[Source data]
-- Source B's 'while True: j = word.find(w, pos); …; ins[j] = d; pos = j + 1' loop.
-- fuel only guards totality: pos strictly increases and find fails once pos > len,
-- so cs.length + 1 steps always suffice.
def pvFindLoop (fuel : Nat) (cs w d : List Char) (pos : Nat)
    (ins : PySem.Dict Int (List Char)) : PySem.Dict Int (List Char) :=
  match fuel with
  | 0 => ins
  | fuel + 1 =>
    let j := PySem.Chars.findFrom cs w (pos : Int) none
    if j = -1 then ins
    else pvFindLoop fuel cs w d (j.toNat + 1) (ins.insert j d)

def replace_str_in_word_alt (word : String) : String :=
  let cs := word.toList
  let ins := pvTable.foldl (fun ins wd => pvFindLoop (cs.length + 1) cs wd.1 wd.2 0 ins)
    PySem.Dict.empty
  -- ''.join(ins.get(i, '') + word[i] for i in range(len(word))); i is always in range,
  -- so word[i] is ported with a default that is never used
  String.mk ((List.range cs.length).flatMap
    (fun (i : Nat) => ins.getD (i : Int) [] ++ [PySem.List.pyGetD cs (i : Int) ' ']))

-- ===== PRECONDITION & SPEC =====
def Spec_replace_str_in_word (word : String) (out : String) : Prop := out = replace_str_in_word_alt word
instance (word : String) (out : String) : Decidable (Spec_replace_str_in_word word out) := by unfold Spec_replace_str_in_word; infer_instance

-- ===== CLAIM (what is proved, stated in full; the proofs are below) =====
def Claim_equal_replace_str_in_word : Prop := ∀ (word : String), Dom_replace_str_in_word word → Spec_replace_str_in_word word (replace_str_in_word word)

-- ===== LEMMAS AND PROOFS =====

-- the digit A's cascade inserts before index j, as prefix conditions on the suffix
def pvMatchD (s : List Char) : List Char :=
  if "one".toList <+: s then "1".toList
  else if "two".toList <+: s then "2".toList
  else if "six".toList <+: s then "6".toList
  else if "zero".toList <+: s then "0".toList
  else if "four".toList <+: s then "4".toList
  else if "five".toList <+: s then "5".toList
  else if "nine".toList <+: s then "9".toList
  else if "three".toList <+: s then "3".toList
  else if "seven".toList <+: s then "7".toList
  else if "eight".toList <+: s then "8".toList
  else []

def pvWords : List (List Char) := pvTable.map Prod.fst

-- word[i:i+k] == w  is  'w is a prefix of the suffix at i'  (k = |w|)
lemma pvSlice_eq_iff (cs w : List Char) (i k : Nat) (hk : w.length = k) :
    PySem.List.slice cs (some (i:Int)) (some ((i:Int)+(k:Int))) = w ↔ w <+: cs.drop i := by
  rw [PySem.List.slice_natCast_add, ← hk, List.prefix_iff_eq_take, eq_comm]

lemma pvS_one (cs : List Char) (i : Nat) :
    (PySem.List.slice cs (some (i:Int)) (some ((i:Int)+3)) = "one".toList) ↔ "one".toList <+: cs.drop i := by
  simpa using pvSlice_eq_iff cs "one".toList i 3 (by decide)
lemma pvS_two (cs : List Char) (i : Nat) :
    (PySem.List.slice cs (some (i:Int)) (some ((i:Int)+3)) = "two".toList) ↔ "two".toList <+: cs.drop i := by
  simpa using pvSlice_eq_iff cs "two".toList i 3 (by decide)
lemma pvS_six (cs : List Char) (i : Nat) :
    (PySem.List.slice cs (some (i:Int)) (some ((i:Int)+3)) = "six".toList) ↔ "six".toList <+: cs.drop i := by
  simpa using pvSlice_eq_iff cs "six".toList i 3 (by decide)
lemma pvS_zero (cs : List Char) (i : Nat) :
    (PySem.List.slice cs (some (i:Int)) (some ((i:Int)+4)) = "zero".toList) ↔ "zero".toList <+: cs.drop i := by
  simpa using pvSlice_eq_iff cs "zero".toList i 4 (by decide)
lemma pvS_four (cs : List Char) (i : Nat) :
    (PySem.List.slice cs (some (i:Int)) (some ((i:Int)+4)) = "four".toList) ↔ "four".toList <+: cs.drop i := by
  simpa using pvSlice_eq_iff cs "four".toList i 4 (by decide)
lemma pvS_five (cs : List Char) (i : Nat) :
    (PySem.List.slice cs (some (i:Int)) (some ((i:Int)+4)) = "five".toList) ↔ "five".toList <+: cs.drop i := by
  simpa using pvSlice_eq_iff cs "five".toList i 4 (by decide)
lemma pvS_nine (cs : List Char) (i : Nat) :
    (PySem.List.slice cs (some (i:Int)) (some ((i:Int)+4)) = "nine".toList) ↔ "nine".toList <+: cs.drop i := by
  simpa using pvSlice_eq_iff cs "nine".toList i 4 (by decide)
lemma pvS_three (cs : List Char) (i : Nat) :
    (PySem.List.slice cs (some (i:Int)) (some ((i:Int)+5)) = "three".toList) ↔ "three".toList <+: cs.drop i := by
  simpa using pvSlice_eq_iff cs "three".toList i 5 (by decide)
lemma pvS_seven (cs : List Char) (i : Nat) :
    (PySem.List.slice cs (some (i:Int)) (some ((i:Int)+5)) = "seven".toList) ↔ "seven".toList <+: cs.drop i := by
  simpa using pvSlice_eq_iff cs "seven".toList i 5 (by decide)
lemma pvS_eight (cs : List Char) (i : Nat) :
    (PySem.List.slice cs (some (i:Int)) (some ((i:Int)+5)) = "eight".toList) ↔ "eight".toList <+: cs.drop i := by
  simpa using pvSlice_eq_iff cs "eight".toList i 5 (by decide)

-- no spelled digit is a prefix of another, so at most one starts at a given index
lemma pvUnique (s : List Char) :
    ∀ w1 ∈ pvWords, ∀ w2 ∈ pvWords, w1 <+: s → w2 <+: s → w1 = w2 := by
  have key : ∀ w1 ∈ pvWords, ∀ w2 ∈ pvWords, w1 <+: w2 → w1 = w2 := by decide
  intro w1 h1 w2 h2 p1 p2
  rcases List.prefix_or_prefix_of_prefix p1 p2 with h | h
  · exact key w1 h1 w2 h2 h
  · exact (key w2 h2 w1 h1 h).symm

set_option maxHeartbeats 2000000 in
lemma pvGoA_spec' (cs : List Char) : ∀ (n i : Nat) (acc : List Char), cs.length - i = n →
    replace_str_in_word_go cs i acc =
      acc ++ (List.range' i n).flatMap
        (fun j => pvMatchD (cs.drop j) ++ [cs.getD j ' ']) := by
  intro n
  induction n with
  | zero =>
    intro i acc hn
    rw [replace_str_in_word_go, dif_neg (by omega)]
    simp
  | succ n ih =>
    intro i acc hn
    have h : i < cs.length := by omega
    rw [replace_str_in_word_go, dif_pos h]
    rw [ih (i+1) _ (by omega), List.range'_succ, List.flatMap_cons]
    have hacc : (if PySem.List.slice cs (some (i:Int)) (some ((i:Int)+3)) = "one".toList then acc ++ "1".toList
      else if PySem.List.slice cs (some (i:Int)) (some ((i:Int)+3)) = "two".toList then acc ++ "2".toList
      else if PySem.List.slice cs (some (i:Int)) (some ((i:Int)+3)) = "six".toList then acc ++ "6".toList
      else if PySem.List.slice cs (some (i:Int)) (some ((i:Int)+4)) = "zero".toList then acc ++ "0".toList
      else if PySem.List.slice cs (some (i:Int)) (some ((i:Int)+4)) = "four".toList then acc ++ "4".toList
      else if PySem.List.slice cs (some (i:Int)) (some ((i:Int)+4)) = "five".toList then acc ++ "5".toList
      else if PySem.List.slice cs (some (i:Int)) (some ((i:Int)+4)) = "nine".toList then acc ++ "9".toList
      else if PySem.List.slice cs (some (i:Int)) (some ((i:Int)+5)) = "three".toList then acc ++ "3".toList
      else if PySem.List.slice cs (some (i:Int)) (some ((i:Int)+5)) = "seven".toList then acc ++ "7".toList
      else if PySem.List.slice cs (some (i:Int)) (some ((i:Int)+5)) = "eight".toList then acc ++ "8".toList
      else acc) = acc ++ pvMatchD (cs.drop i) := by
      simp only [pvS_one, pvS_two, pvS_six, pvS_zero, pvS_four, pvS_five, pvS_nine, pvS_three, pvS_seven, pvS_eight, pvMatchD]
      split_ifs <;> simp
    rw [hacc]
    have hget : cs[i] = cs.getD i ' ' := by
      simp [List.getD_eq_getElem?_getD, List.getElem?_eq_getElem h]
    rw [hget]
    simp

• GOAL OF THE EXERCISE
Only the lines above from the line with "let cs := word.toList" to the line with "def Spec_replace_str_in_word (word", those two lines included, should be reproduced exactly.

• WORKED SOLUTION
  let cs := word.toList
  let ins := pvTable.foldl (fun ins wd => pvFindLoop (cs.length + 1) cs wd.1 wd.2 0 ins)
    PySem.Dict.empty
  -- ''.join(ins.get(i, '') + word[i] for i in range(len(word))); i is always in range,
  -- so word[i] is ported with a default that is never used
  String.mk ((List.range cs.length).flatMap
    (fun (i : Nat) => ins.getD (i : Int) [] ++ [PySem.List.pyGetD cs (i : Int) ' ']))

-- ===== PRECONDITION & SPEC =====
def Spec_replace_str_in_word (word : String) (out : String) : Prop := out = replace_str_in_word_alt word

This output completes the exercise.